What is being asked —
Across the entries, count the lines that include "have" and report only that number.

=======

-- a key≤-sorted list whose keys lie in a strictly increasing key list
-- is the concatenation of its key-groups, in key order
lemma pvPrefix (k : Int) (l : List (Int × Int))
    (hl : l.Pairwise (fun a b => a.1 ≤ b.1)) (hmin : ∀ x ∈ l, k ≤ x.1) :
    l = l.filter (fun x => x.1 == k) ++ l.filter (fun x => !(x.1 == k)) := by
  induction l with
  | nil => simp
  | cons y r ih =>
      rcases List.pairwise_cons.mp hl with ⟨hy, hr⟩
      by_cases hk : y.1 = k
      · rw [List.filter_cons_of_pos (by simp [hk]),
          List.filter_cons_of_neg (by simp [hk])]
        simpa using ih hr (fun x hx => hmin x (by simp [hx]))
      · have hall : ∀ x ∈ y :: r, ¬(x.1 = k) := by
          intro x hx
          rcases List.mem_cons.mp hx with rfl | hx'
          · exact hk
          · have h1 : k < y.1 := lt_of_le_of_ne (hmin y (by simp)) (Ne.symm hk)
            exact fun h => absurd (h ▸ hy x hx') (not_le.mpr h1)
        rw [List.filter_eq_nil_iff.mpr (by intro x hx; simp [hall x hx]),
          List.filter_eq_self.mpr (by intro x hx; simp [hall x hx])]
        simp

lemma pvFlatMap_groups (ks : List Int) (l : List (Int × Int))
    (hl : l.Pairwise (fun a b => a.1 ≤ b.1))
    (hks : ks.Pairwise (· < ·))
    (hmem : ∀ k, k ∈ ks ↔ ∃ x ∈ l, x.1 = k) :
    ks.flatMap (fun k => l.filter (fun x => x.1 == k)) = l := by
  induction ks generalizing l with
  | nil =>
      cases l with
      | nil => simp
      | cons y r => exact absurd ((hmem y.1).mpr ⟨y, by simp⟩) (by simp)
  | cons k ks ih =>
      rcases List.pairwise_cons.mp hks with ⟨hklt, hks'⟩
      have hmin : ∀ x ∈ l, k ≤ x.1 := by
        intro x hx
        rcases List.mem_cons.mp ((hmem x.1).mpr ⟨x, hx, rfl⟩) with h | h
        · exact le_of_eq h.symm
        · exact le_of_lt (hklt _ h)
      set t := l.filter (fun x => !(x.1 == k)) with ht
      have hfilter : ∀ k' ∈ ks, l.filter (fun x => x.1 == k') = t.filter (fun x => x.1 == k') := by
        intro k' hk'
        have hne : k ≠ k' := ne_of_lt (hklt k' hk')
        rw [ht, List.filter_filter]
        apply List.filter_congr
        intro x _
        by_cases hx : x.1 = k' <;> simp [hx, Ne.symm hne]
      have htail : ks.flatMap (fun k => l.filter (fun x => x.1 == k)) = t := by
        rw [List.flatMap_congr (fun k' hk' => hfilter k' hk')]
        apply ih
        · exact List.Pairwise.filter _ hl
        · exact hks'
        · intro k'
          constructor
          · intro hk'
            rcases (hmem k').mp (by simp [hk']) with ⟨x, hx, hxk⟩
            exact ⟨x, List.mem_filter.mpr ⟨hx, by simp [hxk]; exact ne_of_gt (hklt k' hk')⟩, hxk⟩
          · rintro ⟨x, hx, rfl⟩
            have hxl := List.mem_filter.mp hx
            rcases List.mem_cons.mp ((hmem x.1).mpr ⟨x, hxl.1, rfl⟩) with h | h
            · exact absurd h (by simpa using hxl.2)
            · exact h
      rw [List.flatMap_cons, htail, ht, ← pvPrefix k l hl hmin]

-- elements of one bucket all share the key, so the bucket is already key-sorted
lemma pvFilter_key_sorted (xs : List (Int × Int)) (k : Int) :
    PySem.List.sorted (xs.filter (fun l => l.1 == k)) (fun x => x.1) =
      xs.filter (fun l => l.1 == k) := by
  apply PySem.List.sorted_eq_self_of_pairwise
  have : ∀ a ∈ xs.filter (fun l => l.1 == k), a.1 = k := by
    intro a ha; simpa using (List.mem_filter.mp ha).2
  apply List.pairwise_of_forall_mem_list
  intro a ha b hb
  rw [this a ha, this b hb]

-- fold of the classification step over a flatMap is the nested double loop
lemma pvFoldl_flatMap {α β γ : Type} (f : α → List β) (g : γ → β → γ)
    (ks : List α) (init : γ) :
    (ks.flatMap f).foldl g init = ks.foldl (fun acc k => (f k).foldl g acc) init := by
  induction ks generalizing init with
  | nil => simp
  | cons k ks ih => simp [List.flatMap_cons, List.foldl_append, ih]

-- ===== VERDICT (by name: the statement is the Claim_ definition above) =====
theorem generate_board_space_color_py_spec : Claim_equal_generate_board_space_color_py := by
  intro xy_coord _
  unfold Spec_generate_board_space_color_py
  unfold generate_board_space_color_py generate_board_space_color_py_alt
  simp only [pvBuckets_getD, pvBuckets_keys, pvFoldA, List.nil_append]
  rw [← pvFoldl_flatMap (fun k => xy_coord.filter (fun l => l.1 == k))
      (fun acc location =>
        if PySem.Int.mod (location.1 - location.2) 2 == 0
        then (acc.1 ++ [location], acc.2)
        else (acc.1, acc.2 ++ [location]))]
  have hflat :
      (PySem.List.sorted (PySem.Set.ofList (xy_coord.map (fun l => l.1))) (fun k => k)).flatMap
        (fun k => xy_coord.filter (fun l => l.1 == k)) =
      PySem.List.sorted xy_coord (fun x => x.1) := by
    have hrewrite : ∀ k, xy_coord.filter (fun l => l.1 == k) =
        (PySem.List.sorted xy_coord (fun x => x.1)).filter (fun l => l.1 == k) := by
      intro k
      rw [pvFilter_sorted, pvFilter_key_sorted]
    rw [List.flatMap_congr (fun k _ => hrewrite k)]
    apply pvFlatMap_groups
    · exact PySem.List.sorted_pairwise xy_coord (fun x => x.1)
    · exact PySem.List.sorted_ofList_pairwise_lt (xy_coord.map (fun l => l.1))
    · intro k
      rw [PySem.List.mem_sorted]
      constructor
      · intro hk
        have hk' : k ∈ xy_coord.map (fun l => l.1) := by simpa [pysem] using hk
        rcases List.mem_map.mp hk' with ⟨x, hx, rfl⟩
        exact ⟨x, (PySem.List.mem_sorted _ _ _ _).mpr hx, rfl⟩
      · rintro ⟨x, hx, rfl⟩
        have : x.1 ∈ xy_coord.map (fun l => l.1) :=
          List.mem_map.mpr ⟨x, (PySem.List.mem_sorted _ _ _ _).mp hx, rfl⟩
        simpa [pysem] using this
  rw [hflat, pvFoldB]
  simp only [List.nil_append]
  rw [pvFilter_sorted pvBlack (fun x => x.1),
    pvFilter_sorted (fun l => !pvBlack l) (fun x => x.1)]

=======

Written solution —
12